Increased incidence of anti-cardiolipin antibodies in patients with hepatitis C is not associated with aetiopathogenetic link to anti-phospholipid syndrome.

作者信息

Dalekos G N, Kistis K G, Boumba D S, Voulgari P, Zervou E K, Drosos A A, Tsianos E V

机构信息

Larisa Medical School, University of Thessaly, Greece.

出版信息

Eur J Gastroenterol Hepatol. 2000 Jan;12(1):67-74. doi: 10.1097/00042737-200012010-00013.

Abstract

OBJECTIVE

Chronic infection with hepatitis C virus (HCV) has been found to be associated with various diseases known as extra-hepatic manifestations of HCV. Recently, HCV has been implicated as a cause of the antiphospholipid syndrome (APLS). We conducted a study in a well-characterized area for epidemiological and prospective studies in the north-western part of Greece in order to address whether an aetiopathogenesis exists between HCV and APLS.

DESIGN

Seventy-five patients with chronic hepatitis C were investigated for the presence of anti-cardiolipin antibodies (anti-CL) and for a past medical history supportive to the diagnosis of APLS. In addition, 24 patients with well-defined APLS (primary or secondary) and 12 patients with systemic lupus erythematosus (SLE) were tested for the presence of markers of HCV infection (anti-HCV and HCV RNA). The SLE patients were anti-CL-positive but none of them had developed any of the known clinical features of APLS. In addition, 267 healthy subjects were investigated for the presence of anti-CL.

METHODS

IgG and IgM anti-CL were determined by a quantitative isotype-specific solid phase enzyme-linked immunosorbent assay set up in our laboratory. Anti-HCV was determined using a third-generation enzyme immunoassay and a confirmatory third-generation recombinant immunoblot assay. Active virus replication was defined by the detection of HCV RNA using a combination assay based on a reverse transcriptase polymerase chain reaction and a DNA enzyme immunoassay.

RESULTS

Of the HCV patients, 37.3% had IgG and/or IgM anti-CL (P<0.00005 compared to healthy controls (2.25%)).
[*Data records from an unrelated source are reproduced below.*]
-- pv_equiv track=rewrite | github.com/gunthercox/ChatterBot | chatterbot/apis/__init__.py | remove_trailing_usernames
-- ===== SOURCE A (Python) =====
-- def remove_trailing_usernames(text):
--
--     # The base case is that the is only one word
--     if not len(text.split(" ", 1)) > 1:
--         return text
--
--     last_word = text.split(" ")[-1]
--
--     if len(last_word) > 0 and last_word[0] == "@":
--         text = text[:-len(last_word)]
--         text = text.strip()
--
--     last_word = text.split(" ")[-1]
--
--     if last_word[0] == "@":
--         text = remove_trailing_usernames(text)
--
--     return text
-- ===== SOURCE B (Python) =====
-- def remove_trailing_usernames(text):
--     # Iterative rpartition-based rewrite: peel off trailing @-words with
--     # str.rpartition instead of recursion + split + negative slicing.
--     head, sep, last = text.rpartition(" ")
--     while sep and last.startswith("@"):
--         text = head.strip()
--         head, sep, last = text.rpartition(" ")
--     return text
-- ===== Notes on version B (the rewrite author's own statement) =====
-- stated objective: simpler
-- what changed: A's tail recursion with text.split(' ', 1), text.split(' ')[-1] and negative slicing is replaced by a plain while loop that repeatedly rpartitions at the last space and strips the head; B never raises where A's unguarded last_word[0] does.
-- outside the precondition, e.g. on remove_trailing_usernames(' '): A raises IndexError, B returns ' '; on remove_trailing_usernames('a '): A raises IndexError, B returns 'a '
-- crash fix: On inputs that end with a space, or whose trailing @-word is preceded only by whitespace, A raises IndexError at last_word[0]; B returns the text unchanged (resp. the stripped empty remainder). — e.g. on remove_trailing_usernames("a "): A raises IndexError, B returns "a "
import Mathlib
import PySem

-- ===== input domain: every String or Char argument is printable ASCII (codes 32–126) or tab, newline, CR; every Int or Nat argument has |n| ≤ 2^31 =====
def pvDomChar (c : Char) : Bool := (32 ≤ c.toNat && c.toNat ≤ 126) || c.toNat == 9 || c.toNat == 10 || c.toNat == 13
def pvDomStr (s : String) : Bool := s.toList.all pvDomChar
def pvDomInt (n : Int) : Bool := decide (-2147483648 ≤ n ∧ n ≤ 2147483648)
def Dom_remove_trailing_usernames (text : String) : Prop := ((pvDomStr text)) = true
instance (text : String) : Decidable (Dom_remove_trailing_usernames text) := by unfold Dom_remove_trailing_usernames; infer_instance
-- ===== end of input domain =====

-- B is a simpler re-decomposition: an iterative rpartition-at-the-last-space loop instead of
-- A's recursion with split(" ")[-1] and negative slicing; equal return values on Pre_ (A raises
-- IndexError outside Pre_, where B just returns).

-- shared small helper: the characters strictly after the last ' ' (the whole string if none)
def pvNotSpace (c : Char) : Bool := !decide (c = ' ')
def pvTail (cs : List Char) : List Char := (cs.reverse.takeWhile pvNotSpace).reverse

-- ===== PORT A =====
-- text.split(" ")[-1]  (total: Python's split always returns a nonempty list)
def pyLastWord (cs : List Char) : List Char :=
  ((PySem.Chars.split? cs [' ']).getD []).getLast?.getD []

-- the conditional reassignment in the middle of A:
--   if len(last_word) > 0 and last_word[0] == "@": text = text[:-len(last_word)]; text = text.strip()
def removeAStep (cs : List Char) : List Char :=
  if 0 < (pyLastWord cs).length ∧ (pyLastWord cs)[0]? = some '@'
  then PySem.Chars.strip (PySem.Chars.slice cs none (some (-((pyLastWord cs).length : Int))))
  else cs

-- A's recursion, with a fuel guard for totality only (each recursive call strictly shortens the
-- string, so fuel = length + 1 never runs out; fuel 0 is unreachable)
def removeAGo (fuel : Nat) (cs : List Char) : List Char :=
  match fuel with
  | 0 => cs
  | fuel + 1 =>
    -- if not len(text.split(" ", 1)) > 1: return text
    if ¬ 1 < ((PySem.Chars.splitMax? cs [' '] 1).getD []).length then cs
    else
      -- last_word = text.split(" ")[-1]; if last_word[0] == "@": text = remove_trailing_usernames(text)
      -- (Python raises IndexError when that last_word is empty — excluded by Pre_; [0]? is none there)
      if (pyLastWord (removeAStep cs))[0]? = some '@' then removeAGo fuel (removeAStep cs)
      else removeAStep cs

def remove_trailing_usernames (text : String) : String :=
  String.ofList (removeAGo (text.toList.length + 1) text.toList)

-- ===== PORT B =====
-- hand port of Python's text.rpartition(" ") (no PySem primitive; exact: splits at the LAST
-- space, ("", "", text) when there is none): returns (head, sep, last)
def rpartitionSpace (cs : List Char) : List Char × List Char × List Char :=
  if (pvTail cs).length = cs.length then ([], [], cs)
  else (cs.take (cs.length - (pvTail cs).length - 1), [' '], pvTail cs)

-- B's while loop, one recursive call per iteration (same fuel guard as above, unreachable)
def removeBGo (fuel : Nat) (cs : List Char) : List Char :=
  match fuel with
  | 0 => cs
  | fuel + 1 =>
    -- while sep and last.startswith("@"): text = head.strip(); head, sep, last = text.rpartition(" ")
    if (rpartitionSpace cs).2.1 ≠ [] ∧ PySem.Chars.startswith (rpartitionSpace cs).2.2 ['@'] = true
    then removeBGo fuel (PySem.Chars.strip (rpartitionSpace cs).1)
    else cs

def remove_trailing_usernames_alt (text : String) : String :=
  String.ofList (removeBGo (text.toList.length + 1) text.toList)

-- ===== PRECONDITION & SPEC =====
-- A raises IndexError exactly when the input ends in ' ', or when a trailing @-word is preceded
-- only by whitespace (so that the removal leaves the empty string); Pre_ excludes exactly those.
def pvBadInput (cs : List Char) : Bool :=
  cs.getLast? == some ' ' ||
  (cs.contains ' ' && (pvTail cs)[0]? == some '@'
    && (cs.take (cs.length - (pvTail cs).length)).all PySem.Chars.isspace)

def Pre_remove_trailing_usernames (text : String) : Prop :=
  pvBadInput text.toList = false
instance (text : String) : Decidable (Pre_remove_trailing_usernames text) := by
  unfold Pre_remove_trailing_usernames; infer_instance

def pvWitness_remove_trailing_usernames : String := "hello @you"

-- On inputs that end in a space, or whose trailing @-word is preceded only by whitespace,
-- A raises IndexError; B returns the text unchanged (resp. the stripped-empty remainder).
def Raises_remove_trailing_usernames (text : String) : Prop :=
  pvBadInput text.toList = true
instance (text : String) : Decidable (Raises_remove_trailing_usernames text) := by
  unfold Raises_remove_trailing_usernames; infer_instance
def pvRaiseWitness_remove_trailing_usernames : String := "a "
def pvRaiseWitnessOut_remove_trailing_usernames : String := "a "

def Spec_remove_trailing_usernames (text : String) (out : String) : Prop :=
  out = remove_trailing_usernames_alt text
instance (text : String) (out : String) : Decidable (Spec_remove_trailing_usernames text out) := by
  unfold Spec_remove_trailing_usernames; infer_instance

-- ===== CLAIM (what is proved, stated in full; the proofs are below) =====
def Claim_equal_remove_trailing_usernames : Prop := ∀ (text : String), Dom_remove_trailing_usernames text → Pre_remove_trailing_usernames text → Spec_remove_trailing_usernames text (remove_trailing_usernames text)

def Claim_raises_remove_trailing_usernames : Prop := (∀ (text : String), Dom_remove_trailing_usernames text → Raises_remove_trailing_usernames text → ¬ Pre_remove_trailing_usernames text) ∧ (Dom_remove_trailing_usernames (pvRaiseWitness_remove_trailing_usernames) ∧ Raises_remove_trailing_usernames (pvRaiseWitness_remove_trailing_usernames) ∧ remove_trailing_usernames_alt (pvRaiseWitness_remove_trailing_usernames) = pvRaiseWitnessOut_remove_trailing_usernames)

-- ===== LEMMAS AND PROOFS =====

lemma pv_tw_all {l : List Char} (hm : ' ' ∉ l) : List.takeWhile pvNotSpace l = l :=
  List.takeWhile_eq_self_iff.2 (by intro x hx; simp [pvNotSpace]; rintro rfl; exact hm hx)

lemma pv_tw_len {l : List Char} (hm : ' ' ∈ l) :
    (List.takeWhile pvNotSpace l).length ≠ l.length := by
  intro h
  have heq := (List.takeWhile_prefix (l := l) (p := pvNotSpace)).eq_of_length h
  have := List.takeWhile_eq_self_iff.1 heq ' ' hm
  simp [pvNotSpace] at this

lemma pv_tw_append_mem {l : List Char} (hm : ' ' ∈ l) (t : List Char) :
    List.takeWhile pvNotSpace (l ++ t) = List.takeWhile pvNotSpace l := by
  rw [List.takeWhile_append, if_neg (pv_tw_len hm)]

lemma pv_tw_append_nomem {l : List Char} (hm : ' ' ∉ l) (t : List Char) :
    List.takeWhile pvNotSpace (l ++ t) = l ++ List.takeWhile pvNotSpace t := by
  rw [List.takeWhile_append, if_pos (by rw [pv_tw_all hm])]

lemma pv_tail_cons_mem {rest : List Char} (hm : ' ' ∈ rest) (c : Char) :
    pvTail (c :: rest) = pvTail rest := by
  unfold pvTail
  rw [List.reverse_cons, pv_tw_append_mem (by simpa using hm)]

lemma pv_tail_nomem {l : List Char} (hm : ' ' ∉ l) : pvTail l = l := by
  unfold pvTail
  rw [pv_tw_all (by simpa using hm), List.reverse_reverse]

lemma pv_tail_len_le (cs : List Char) : (pvTail cs).length ≤ cs.length := by
  simpa [pvTail] using (List.takeWhile_prefix pvNotSpace (l := cs.reverse)).length_le

lemma pv_go0 (fuel : Nat) (l cur : List Char) (acc : List (List Char)) :
    PySem.Chars.splitOnMax.go [' '] fuel 0 l cur acc = ((cur.reverse ++ l) :: acc).reverse := by
  match fuel, l with
  | 0, l => rfl
  | fuel+1, [] => simp [PySem.Chars.splitOnMax.go]
  | fuel+1, c :: rest => simp [PySem.Chars.splitOnMax.go]

lemma pv_go1_len (fuel : Nat) (l cur : List Char) (acc : List (List Char)) (h : l.length < fuel) :
    (PySem.Chars.splitOnMax.go [' '] fuel 1 l cur acc).length
      = acc.length + (if ' ' ∈ l then 2 else 1) := by
  induction fuel generalizing l cur acc with
  | zero => omega
  | succ fuel ih =>
    match l with
    | [] => simp [PySem.Chars.splitOnMax.go]
    | c :: rest =>
      by_cases hc : c = ' '
      · subst hc
        simp [PySem.Chars.splitOnMax.go, List.isPrefixOf, pv_go0]
      · have hb : (' ' == c) = false := by simpa using (Ne.symm hc)
        simp [PySem.Chars.splitOnMax.go, List.isPrefixOf, hb, Ne.symm hc,
          ih rest (c :: cur) acc (by simpa using Nat.lt_of_succ_lt_succ h)]

lemma pv_splitmax_len (cs : List Char) :
    ((PySem.Chars.splitMax? cs [' '] 1).getD []).length = if ' ' ∈ cs then 2 else 1 := by
  simp [PySem.Chars.splitMax?, PySem.Chars.splitOnMax]
  rw [pv_go1_len cs.length.succ cs [] [] (Nat.lt_succ_self _)]
  simp

lemma pv_goL (fuel : Nat) (l cur : List Char) (acc : List (List Char)) (h : l.length < fuel) :
    ((PySem.Chars.splitOn.go [' '] fuel l cur acc).getLast?).getD []
      = if ' ' ∈ l then pvTail l else cur.reverse ++ l := by
  induction fuel generalizing l cur acc with
  | zero => omega
  | succ fuel ih =>
    match l with
    | [] => simp [PySem.Chars.splitOn.go, List.getLast?_reverse]
    | c :: rest =>
      by_cases hc : c = ' '
      · subst hc
        rw [show PySem.Chars.splitOn.go [' '] (fuel+1) (' ' :: rest) cur acc
              = PySem.Chars.splitOn.go [' '] fuel rest [] (cur.reverse :: acc) by
            simp [PySem.Chars.splitOn.go, List.isPrefixOf]]
        rw [ih rest [] _ (by simpa using Nat.lt_of_succ_lt_succ h)]
        by_cases hm : ' ' ∈ rest
        · simp [hm, pv_tail_cons_mem hm]
        · have htl : pvTail (' ' :: rest) = rest := by
            unfold pvTail
            rw [List.reverse_cons, pv_tw_append_nomem (by simpa using hm)]
            simp [pvNotSpace]
          simp [hm, htl]
      · have hb : (' ' == c) = false := by simpa using (Ne.symm hc)
        rw [show PySem.Chars.splitOn.go [' '] (fuel+1) (c :: rest) cur acc
              = PySem.Chars.splitOn.go [' '] fuel rest (c :: cur) acc by
            simp [PySem.Chars.splitOn.go, List.isPrefixOf, hb]]
        rw [ih rest (c :: cur) _ (by simpa using Nat.lt_of_succ_lt_succ h)]
        by_cases hm : ' ' ∈ rest
        · simp [hm, Ne.symm hc, pv_tail_cons_mem hm]
        · simp [hm, Ne.symm hc]

lemma pv_lastword (cs : List Char) : pyLastWord cs = pvTail cs := by
  unfold pyLastWord
  simp only [PySem.Chars.split?, PySem.Chars.splitOn]
  rw [if_neg (by simp)]
  simp only [Option.getD_some]
  rw [pv_goL cs.length.succ cs [] [] (Nat.lt_succ_self _)]
  by_cases hm : ' ' ∈ cs
  · simp [hm]
  · simp [hm, pv_tail_nomem hm]

lemma pv_strip_length_le (xs : List Char) : (PySem.Chars.strip xs).length ≤ xs.length := by
  unfold PySem.Chars.strip PySem.Chars.rstrip PySem.Chars.lstrip
  simp only [List.length_reverse]
  exact le_trans (List.length_dropWhile_le _ _)
    (by simpa using List.length_dropWhile_le PySem.Chars.isspace xs)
However, the mean titres of each specific isotype were significantly lower in HCV patients compared with those found in the APLS patients (P<0.05 for IgM and P<0.001 for IgG isotypes). The mean titres of IgG anti-CL were also significantly lower in HCV patients compared with those found in the SLE patients (P<0.01). All patients with APLS or SLE (n = 36) tested negative for HCV infection markers. In addition, neither thrombotic events nor thrombocytopenia were associated with a positive anti-CL test in HCV patients.

CONCLUSIONS

A significant proportion of HCV patients (37.3%) had detectable anti-CL of low titre. However, this finding was not associated with the development of APLS. On the other hand, none of the APLS patients was positive for HCV. Taken together, our data rather failed to reveal an aetiopathogenetic link between HCV and APLS. For this reason, testing for HCV in patients with APLS or follow-up for the possibility of the development of APLS in HCV patients cannot be suggested, at least in Greek patients. More prospective studies of longer duration are required in order to address whether HCV is involved or not in the aetiopathogenesis of APLS.

摘要

目的

已发现丙型肝炎病毒(HCV)慢性感染与多种疾病相关,这些疾病被称为HCV的肝外表现。最近,HCV被认为是抗磷脂综合征(APLS)的一个病因。我们在希腊西北部一个具有良好特征的地区进行了一项流行病学和前瞻性研究,以探讨HCV与APLS之间是否存在病因学联系。

设计

对75例慢性丙型肝炎患者进行抗心磷脂抗体(抗CL)检测及既往病史调查,以支持APLS的诊断。此外,对24例明确诊断为APLS(原发性或继发性)的患者和12例系统性红斑狼疮(SLE)患者进行HCV感染标志物(抗HCV和HCV RNA)检测。SLE患者抗CL阳性,但均未出现APLS的任何已知临床特征。另外,对267名健康受试者进行抗CL检测。

方法

采用我们实验室建立的定量同型特异性固相酶联免疫吸附试验检测IgG和IgM抗CL。采用第三代酶免疫测定法和确认性第三代重组免疫印迹法检测抗HCV。使用基于逆转录酶聚合酶链反应和DNA酶免疫测定的联合检测方法检测HCV RNA,以确定病毒的活跃复制情况。

结果

HCV患者中,37.3%有IgG和/或IgM抗CL(与健康对照者(2.25%)相比,P<0.00005)。然而,与APLS患者相比,HCV患者每种特异性同型的平均滴度显著较低(IgM型P<0.05,IgG型P<0.001)。与SLE患者相比,HCV患者IgG抗CL的平均滴度也显著较低(P<0.01)。所有APLS或SLE患者(n = 36)的HCV感染标志物检测均为阴性。此外,HCV患者中血栓形成事件和血小板减少均与抗CL检测阳性无关。

结论

相当一部分HCV患者(37.3%)可检测到低滴度的抗CL。然而,这一发现与APLS的发生无关。另一方面,APLS患者中没有HCV阳性者。综上所述,我们的数据未能揭示HCV与APLS之间的病因学联系。因此,至少对于希腊患者,不建议对APLS患者进行HCV检测或对HCV患者进行APLS发生可能性的随访。需要进行更长时间的更多前瞻性研究,以探讨HCV是否参与APLS的病因学过程。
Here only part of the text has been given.